Het zijn de lokale verantwoordelijken die moeten instaan voor (toezien op) de juiste inschaling van hun personeelsleden.
Hulp- en Basiskader.
De inschaling (bepaling van de nieuwe loonschaal) gebeurt op basis van de nieuwe geldelijke anciënniteit, d.w.z. alle jaren in openbare dienst vanaf de leeftijd van achttien jaar (zonder aanrekening van eventuele privé-jaren en/of economische bonificaties).
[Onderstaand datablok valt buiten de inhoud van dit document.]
-- pv_equiv track=rewrite | github.com/yoojm4718/makit-ps | beginner_coder/3_several/card_game.py | color_result
-- ===== SOURCE A (Python) =====
-- def color_result(color):
--     result = {}
--
--     for i in range(5):
--         cnt = 1
--         if color[i] in result.keys(): continue
--
--         for j in range(i + 1, 5):
--             if color[j] == color[i]: cnt += 1
--
--         if cnt > 1: result[color[i]] = cnt
--
--     return result
-- ===== SOURCE B (Python) =====
-- def color_result(color):
--     counts = {}
--     for i in range(5):
--         c = color[i]
--         counts[c] = counts.get(c, 0) + 1
--     return {c: n for c, n in counts.items() if n > 1}
-- ===== Notes on version B (the rewrite author's own statement) =====
-- stated objective: simpler
-- what changed: Replaces A's nested scan (for each first occurrence, rescan the remaining cards to count it) by a single counting pass over the five cards followed by a filter of the frequency table.
import Mathlib
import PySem

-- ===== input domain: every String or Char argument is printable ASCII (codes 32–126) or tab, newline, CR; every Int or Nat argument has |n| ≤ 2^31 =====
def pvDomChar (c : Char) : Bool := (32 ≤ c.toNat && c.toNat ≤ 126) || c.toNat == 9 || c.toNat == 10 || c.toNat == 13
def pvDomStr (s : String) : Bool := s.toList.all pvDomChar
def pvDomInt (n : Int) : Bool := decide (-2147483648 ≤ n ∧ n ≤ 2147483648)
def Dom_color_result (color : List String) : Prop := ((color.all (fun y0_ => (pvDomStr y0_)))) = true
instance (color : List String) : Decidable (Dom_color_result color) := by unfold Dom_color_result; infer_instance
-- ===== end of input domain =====

-- B replaces A's per-first-occurrence rescan of the remaining cards by one counting pass plus a filter of the frequency table (simpler).

-- ===== PORT A =====
def color_result (color : List String) : List (String × Int) :=
  ((PySem.List.pyRange 0 5 1).foldl (fun (result : PySem.Dict String Int) i =>
    let ci := PySem.List.pyGetD color i ""
    if (result.get? ci).isSome then result
    else
      let cnt := (PySem.List.pyRange (i + 1) 5 1).foldl
        (fun cnt j => if PySem.List.pyGetD color j "" == ci then cnt + 1 else cnt) (1 : Int)
      if cnt > 1 then result.insert ci cnt else result)
    PySem.Dict.empty).items

-- ===== PORT B =====
def color_result_alt (color : List String) : List (String × Int) :=
  let counts := (PySem.List.pyRange 0 5 1).foldl (fun (d : PySem.Dict String Int) i =>
    let c := PySem.List.pyGetD color i ""
    d.insert c (d.getD c 0 + 1)) PySem.Dict.empty
  (counts.items.foldl (fun (d : PySem.Dict String Int) p =>
    if p.2 > 1 then d.insert p.1 p.2 else d) PySem.Dict.empty).items

-- ===== PRECONDITION & SPEC =====
-- On lists shorter than 5 the Python A raises IndexError; Pre_ admits exactly the inputs where it returns.
def Pre_color_result (color : List String) : Prop := 5 ≤ color.length
instance (color : List String) : Decidable (Pre_color_result color) := by unfold Pre_color_result; infer_instance
def pvWitness_color_result : List String := ["red", "blue", "red", "green", "blue"]
def Spec_color_result (color : List String) (out : List (String × Int)) : Prop := out = color_result_alt color
instance (color : List String) (out : List (String × Int)) : Decidable (Spec_color_result color out) := by unfold Spec_color_result; infer_instance

-- ===== CLAIM (what is proved, stated in full; the proofs are below) =====
def Claim_equal_color_result : Prop := ∀ (color : List String), Dom_color_result color → Pre_color_result color → Spec_color_result color (color_result color)

-- ===== LEMMAS AND PROOFS =====

-- A's outer loop, abstracted over the suffix of cards still to process.
def aRec : List String → PySem.Dict String Int → PySem.Dict String Int
  | [], res => res
  | x :: xs, res =>
    aRec xs
      (if (res.get? x).isSome then res
       else
         let cnt := xs.foldl (fun cnt y => if y == x then cnt + 1 else cnt) (1 : Int)
         if cnt > 1 then res.insert x cnt else res)

-- The dictionary A has built after processing the cards of p, with t the full hand.
def dictOf (t p : List String) : PySem.Dict String Int :=
  PySem.Dict.mk (((PySem.Set.ofList p).filter (fun k => 1 < t.count k)).map
    (fun k => (k, (t.count k : Int))))

theorem isSome_get? (d : PySem.Dict String Int) (x : String) :
    (d.get? x).isSome = d.contains x := by
  rcases hc : d.contains x
  · simpa using (PySem.Dict.get?_eq_none_iff_contains d x).2 hc
  · rcases h : d.get? x with _ | v
    · simpa [hc] using (PySem.Dict.get?_eq_none_iff_contains d x).1 h
    · rfl

theorem contains_dictOf (t p : List String) (x : String) :
    (dictOf t p).contains x = true ↔ x ∈ p ∧ 1 < t.count x := by
  simp [dictOf, PySem.Dict.contains_mk, List.any_eq_true, PySem.Set.mem_ofList]

theorem aRec_inv : ∀ (xs pre t : List String), t = pre ++ xs →
    aRec xs (dictOf t pre) = dictOf t t := by
  intro xs
  induction xs with
  | nil => intro pre t h; simp [aRec, h]
  | cons x xs ih =>
    intro pre t h
    have hcnt : xs.foldl (fun cnt y => if y == x then cnt + 1 else cnt) (1 : Int)
        = 1 + (List.count x xs : Int) := by
      rw [PySem.List.foldl_count_if (p := fun y => y == x)]
      rfl
    have hassoc : t = (pre ++ [x]) ++ xs := by simpa [List.append_assoc] using h
    simp only [aRec, isSome_get?, hcnt]
    rcases hx : (dictOf t pre).contains x with _ | _
    · -- x not yet in the result dictionary
      have hnx : ¬ (x ∈ pre ∧ 1 < List.count x t) := by
        intro hc
        have := (contains_dictOf t pre x).2 hc
        simp [hx] at this
      have hnotpre : x ∉ pre := by
        intro hxp
        refine hnx ⟨hxp, ?_⟩
        have h1 : 1 ≤ List.count x pre := List.count_pos_iff.2 hxp
        subst h
        simp [List.count_append]
        omega
      have hc0 : List.count x pre = 0 := List.count_eq_zero.2 hnotpre
      have hct : List.count x t = List.count x xs + 1 := by
        subst h
        simp [List.count_append, hc0]
      have hnotofl : x ∉ PySem.Set.ofList pre := fun hm => hnotpre ((PySem.Set.mem_ofList _ _).1 hm)
      simp only [Bool.false_eq_true, if_false]
      by_cases hdup : 0 < List.count x xs
      · have hcond : (1 : Int) + (List.count x xs : Int) > 1 := by
          have : (1 : Int) ≤ (List.count x xs : Int) := by exact_mod_cast hdup
          omega
        rw [if_pos hcond]
        have heq : (dictOf t pre).insert x (1 + (List.count x xs : Int)) = dictOf t (pre ++ [x]) := by
          apply PySem.Dict.ext
          rw [PySem.Dict.items_insert_of_not_contains _ _ hx]
          simp only [dictOf, PySem.Set.ofList_append_singleton,
            PySem.Set.add_of_not_mem hnotofl, List.filter_append, List.map_append]
          have hq : (decide (1 < List.count x t)) = true := by
            simp
            omega
          have hcast : (List.count x t : Int) = 1 + (List.count x xs : Int) := by
            rw [hct]; push_cast; ring
          simp [hq, hcast]
        rw [heq]
        exact ih (pre ++ [x]) t hassoc
      · have hz : List.count x xs = 0 := by omega
        have hcond : ¬ ((1 : Int) + (List.count x xs : Int) > 1) := by
          simp [hz]
        rw [if_neg hcond]
        have heq : dictOf t pre = dictOf t (pre ++ [x]) := by
          simp only [dictOf, PySem.Set.ofList_append_singleton,
            PySem.Set.add_of_not_mem hnotofl, List.filter_append, List.map_append]
          have hq : (decide (1 < List.count x t)) = false := by
            simp [hct, hz]
          simp [hq]
        rw [heq]
        exact ih (pre ++ [x]) t hassoc
    · -- x already in the result dictionary: nothing changes
      obtain ⟨hmem, _⟩ := (contains_dictOf t pre x).1 hx
      have heq : dictOf t pre = dictOf t (pre ++ [x]) := by
        simp only [dictOf, PySem.Set.ofList_append_singleton,
          PySem.Set.add_of_mem ((PySem.Set.mem_ofList _ _).2 hmem)]
      simp only [if_true]
      rw [heq]
      exact ih (pre ++ [x]) t hassoc

theorem foldl_filter_insert : ∀ (l : List (String × Int)) (acc : PySem.Dict String Int),
    (∀ p ∈ l, acc.contains p.1 = false) → (l.map Prod.fst).Nodup →
    l.foldl (fun d p => if p.2 > 1 then d.insert p.1 p.2 else d) acc
      = PySem.Dict.mk (acc.items ++ l.filter (fun p => p.2 > 1)) := by
  intro l
  induction l with
  | nil => intro acc _ _; exact (PySem.Dict.ext (by simp)).symm
  | cons p l ih =>
    intro acc hcon hnd
    have hconp : acc.contains p.1 = false := hcon p (List.mem_cons_self)
    simp only [List.foldl]
    by_cases hp : p.2 > 1
    · rw [if_pos hp]
      have hitems : (acc.insert p.1 p.2).items = acc.items ++ [p] :=
        PySem.Dict.items_insert_of_not_contains acc p.2 hconp
      have hmapnd : (p.1 :: l.map Prod.fst).Nodup := by simpa using hnd
      have hp1 : p.1 ∉ l.map Prod.fst := (List.nodup_cons.1 hmapnd).1
      have hcon' : ∀ q ∈ l, (acc.insert p.1 p.2).contains q.1 = false := by
        intro q hq
        have hne : q.1 ≠ p.1 := fun hqe => hp1 (hqe ▸ List.mem_map_of_mem hq)
        rw [show (acc.insert p.1 p.2).contains q.1
            = ((acc.insert p.1 p.2).items.any fun r => r.1 == q.1) from
            PySem.Dict.contains_mk _ _, hitems]
        have hacc : (acc.items.any fun r => r.1 == q.1) = false := by
          have := hcon q (List.mem_cons_of_mem _ hq)
          rw [show acc.contains q.1 = (acc.items.any fun r => r.1 == q.1) from
            PySem.Dict.contains_mk _ _] at this
          exact this
        simp [List.any_append, hacc, hne.symm]
      have hnd' : (l.map Prod.fst).Nodup := (List.nodup_cons.1 hmapnd).2
      rw [ih _ hcon' hnd', hitems]
      simp [hp, List.append_assoc]
    · rw [if_neg hp]
      rw [ih _ (fun q hq => hcon q (List.mem_cons_of_mem _ hq)) (List.nodup_cons.1 hnd).2]
      simp [hp]

theorem color_result_five (a b c d e : String) (rest : List String) :
    color_result (a :: b :: c :: d :: e :: rest) = color_result_alt (a :: b :: c :: d :: e :: rest) := by
  have h5 : PySem.List.pyRange 0 5 1 = [0,1,2,3,4] := by decide
  have hr1 : PySem.List.pyRange ((0:Int) + 1) 5 1 = [1,2,3,4] := by decide
  have hr2 : PySem.List.pyRange ((1:Int) + 1) 5 1 = [2,3,4] := by decide
  have hr3 : PySem.List.pyRange ((2:Int) + 1) 5 1 = [3,4] := by decide
  have hr4 : PySem.List.pyRange ((3:Int) + 1) 5 1 = [4] := by decide
  have hr5 : PySem.List.pyRange ((4:Int) + 1) 5 1 = [] := by decide
  have g0 : PySem.List.pyGetD (a::b::c::d::e::rest) 0 "" = a := by
    simp [PySem.List.pyGetD_zero_cons]
  have g1 : PySem.List.pyGetD (a::b::c::d::e::rest) 1 "" = b := by
    rw [PySem.List.pyGetD_ofNat']
    rfl
  have g2 : PySem.List.pyGetD (a::b::c::d::e::rest) 2 "" = c := by
    rw [PySem.List.pyGetD_ofNat']
    rfl
  have g3 : PySem.List.pyGetD (a::b::c::d::e::rest) 3 "" = d := by
    rw [PySem.List.pyGetD_ofNat']
    rfl
  have g4 : PySem.List.pyGetD (a::b::c::d::e::rest) 4 "" = e := by
    rw [PySem.List.pyGetD_ofNat']
    rfl
  have hA : color_result (a::b::c::d::e::rest)
      = (aRec [a,b,c,d,e] PySem.Dict.empty).items := by
    simp only [color_result, h5, List.foldl, g0, g1, g2, g3, g4, hr1, hr2, hr3, hr4, hr5, aRec]
  have hB : color_result_alt (a::b::c::d::e::rest)
      = ((PySem.Dict.counter [a,b,c,d,e]).items.foldl
          (fun (d : PySem.Dict String Int) p =>
            if p.2 > 1 then d.insert p.1 p.2 else d) PySem.Dict.empty).items := by
    have hc := PySem.Dict.foldl_insert_getD_add_one_eq_counter (xs := [a,b,c,d,e])
    simp only [List.foldl] at hc
    simp only [color_result_alt, h5, List.foldl, g0, g1, g2, g3, g4, hc]
  have hempty : dictOf [a,b,c,d,e] [] = PySem.Dict.empty := by
    simp [dictOf]
    rfl
  have hAv : aRec [a,b,c,d,e] PySem.Dict.empty = dictOf [a,b,c,d,e] [a,b,c,d,e] := by
    rw [← hempty]
    exact aRec_inv [a,b,c,d,e] [] [a,b,c,d,e] rfl
  have hitems := PySem.Dict.items_counter (xs := [a,b,c,d,e])
  have hndkeys : (((PySem.Dict.counter [a,b,c,d,e]).items).map Prod.fst).Nodup := by
    rw [hitems]
    simp only [List.map_map]
    have hid : (Prod.fst ∘ fun k => (k, (List.count k [a,b,c,d,e] : Int))) = id := rfl
    rw [hid, List.map_id]
    exact PySem.Set.nodup_ofList _
  have hBv := foldl_filter_insert ((PySem.Dict.counter [a,b,c,d,e]).items)
      PySem.Dict.empty (by simp [PySem.Dict.contains_empty]) hndkeys
  rw [hA, hB, hAv, hBv, hitems]
  show _ = (PySem.Dict.mk ([] ++ _)).items
  simp only [List.nil_append]
  show ((((PySem.Set.ofList [a,b,c,d,e]).filter
      (fun k => 1 < List.count k [a,b,c,d,e])).map
      (fun k => (k, (List.count k [a,b,c,d,e] : Int)))) : List (String × Int)) = _
  rw [List.filter_map]
  apply congrArg
  apply List.filter_congr
  intro k _
  simp [Function.comp]

-- ===== VERDICT (by name: the statement is the Claim_ definition above) =====
theorem color_result_spec : Claim_equal_color_result := by
  intro color _ hpre
  unfold Spec_color_result
  match color, hpre with
  | a :: b :: c :: d :: e :: rest, _ => exact color_result_five a b c d e rest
Eenmaal de loonschaal gekend mag men terugvallen op de meest gunstige geldelijke anciënniteit.
Inschaling in : HAU1 = aspiranten-hulpagent (eerste periode).
HAU1 - HAU2 - HAU3 = op basis van de anciënniteit (nieuwe berekeningsmethode).
B1 = aspirant-agenten B1 = agent die in een eerste tijd opteert voor het behoud van hun oud statuut en die pas later het nieuwe statuut aanvaardt en die minder dan zes jaar nieuwe anciënniteit heeft.
B2 - B3 - B4 - B5 = agenten op basis van de anciënniteit (nieuwe berekeningsmethode).
Middenkader.
Inschaling in : M1.1 = de inspecteur of hoofdinspecteur niet OGP niet in het bezit van het brevet OGP. M2.1 = de inspecteur of hoofdinspecteur niet OGP wel in het bezit van het brevet OGP. M2.1 = de inspecteur of hoofdinspecteur OGP die in een eerste tijd opteert voor het behoud van zijn oud statuut en die pas later het nieuwe statuut aanvaardt en die minder dan zes jaar kaderanciënniteit heeft.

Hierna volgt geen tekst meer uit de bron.